1. What is the primary mechanism by which RINVOQ LQ's extended-release formulation is protected? RINVOQ LQ's extended-release formulation is protected by patents that detail specific polymer compositions, coating technologies, and manufacturing processes designed to control the rate of drug release over time, thereby extending market exclusivity beyond the core API patents.

2. Are there any publicly identified primary manufacturers of upadacitinib API for RINVOQ LQ? Publicly disclosed primary manufacturers for AbbVie's upadacitinib API are limited due to proprietary contractual arrangements. AbbVie likely conducts significant in-house API synthesis or utilizes highly secured contract manufacturing organizations.

3. When can generic versions of RINVOQ LQ be expected to enter the market? Generic entry for RINVOQ LQ will be contingent upon the expiry of its primary composition of matter patents, which are largely expiring in the mid-to-late 2020s, and the successful navigation or invalidation of its longer-lasting extended-release formulation and method of use patents, which extend into the late 2030s.

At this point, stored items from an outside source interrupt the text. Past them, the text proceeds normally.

theorem cAB_cons (g : String) (t : List String) (a b : String) :
    cAB (g :: t) a b
      = (if PySem.Str.split? g " " = some [a, b] then 1 else 0) + cAB t a b := by
  simp only [cAB, List.countP_cons]
  split <;> rename_i h <;> simp_all <;> push_cast <;> ring
theorem sentBy_cons (g : String) (t : List String) (a : String) :
    sentBy (g :: t) a
      = (if (match PySem.Str.split? g " " with | some [s, _] => s == a | _ => false) = true then 1 else 0)
        + sentBy t a := by
  simp only [sentBy, List.countP_cons]
  split <;> push_cast <;> ring
theorem recvBy_cons (g : String) (t : List String) (a : String) :
    recvBy (g :: t) a
      = (if (match PySem.Str.split? g " " with | some [_, r] => r == a | _ => false) = true then 1 else 0)
        + recvBy t a := by
  simp only [recvBy, List.countP_cons]
  split <;> push_cast <;> ring

theorem cAB_nonneg (gifts : List String) (a b : String) : 0 ≤ cAB gifts a b := by
  unfold cAB; positivity

set_option maxRecDepth 4096 in
theorem loopB_spec (gs : List String) (c : PySem.Dict (String × String) Int) (n : PySem.Dict String Int) :
    (∀ a b, (gs.foldl stepB (c, n)).1.getD (a, b) 0 = c.getD (a, b) 0 + cAB gs a b)
    ∧ (∀ a, (gs.foldl stepB (c, n)).2.getD a 0 = n.getD a 0 + (sentBy gs a - recvBy gs a)) := by
  induction gs generalizing c n with
  | nil => simp [cAB, sentBy, recvBy]
  | cons g t ih =>
      simp only [List.foldl_cons]
      rcases hsplit : PySem.Str.split? g " " with _ | l
      · simpa [stepB, hsplit, cAB_cons, sentBy_cons, recvBy_cons] using ih c n
      · match l with
        | [] => simpa [stepB, hsplit, cAB_cons, sentBy_cons, recvBy_cons] using ih c n
        | [s] => simpa [stepB, hsplit, cAB_cons, sentBy_cons, recvBy_cons] using ih c n
        | s :: r :: x :: rest => simpa [stepB, hsplit, cAB_cons, sentBy_cons, recvBy_cons] using ih c n
        | [s, r] =>
            simp only [stepB, hsplit]
            refine ⟨fun a b => ?_, fun a => ?_⟩
            · rw [(ih _ _).1, PySem.Dict.getD_insert, cAB_cons, hsplit]
              simp only [Option.some.injEq, List.cons.injEq, and_true, Prod.mk.injEq, eq_comm]
              clear ih
              split_ifs
              all_goals try omega
              all_goals (rename_i hc; obtain ⟨rfl, rfl⟩ := hc; omega)
            · rw [(ih _ _).2, PySem.Dict.getD_insert, PySem.Dict.getD_insert, PySem.Dict.getD_insert,
                sentBy_cons, recvBy_cons, hsplit]
              simp only [beq_iff_eq, eq_comm]
              clear ih
              split_ifs
              all_goals try omega
              all_goals simp only [Bool.true_eq, beq_iff_eq] at *
              all_goals subst_vars
              all_goals first | omega | (exact absurd rfl (by assumption))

4. What are the critical raw materials or intermediates for upadacitinib synthesis? Critical raw materials and intermediates for upadacitinib synthesis include complex heterocyclic building blocks such as pyrrolo[2,3-d]pyrimidine core structures and substituted piperidine derivatives, requiring specialized organic chemistry capabilities for their production.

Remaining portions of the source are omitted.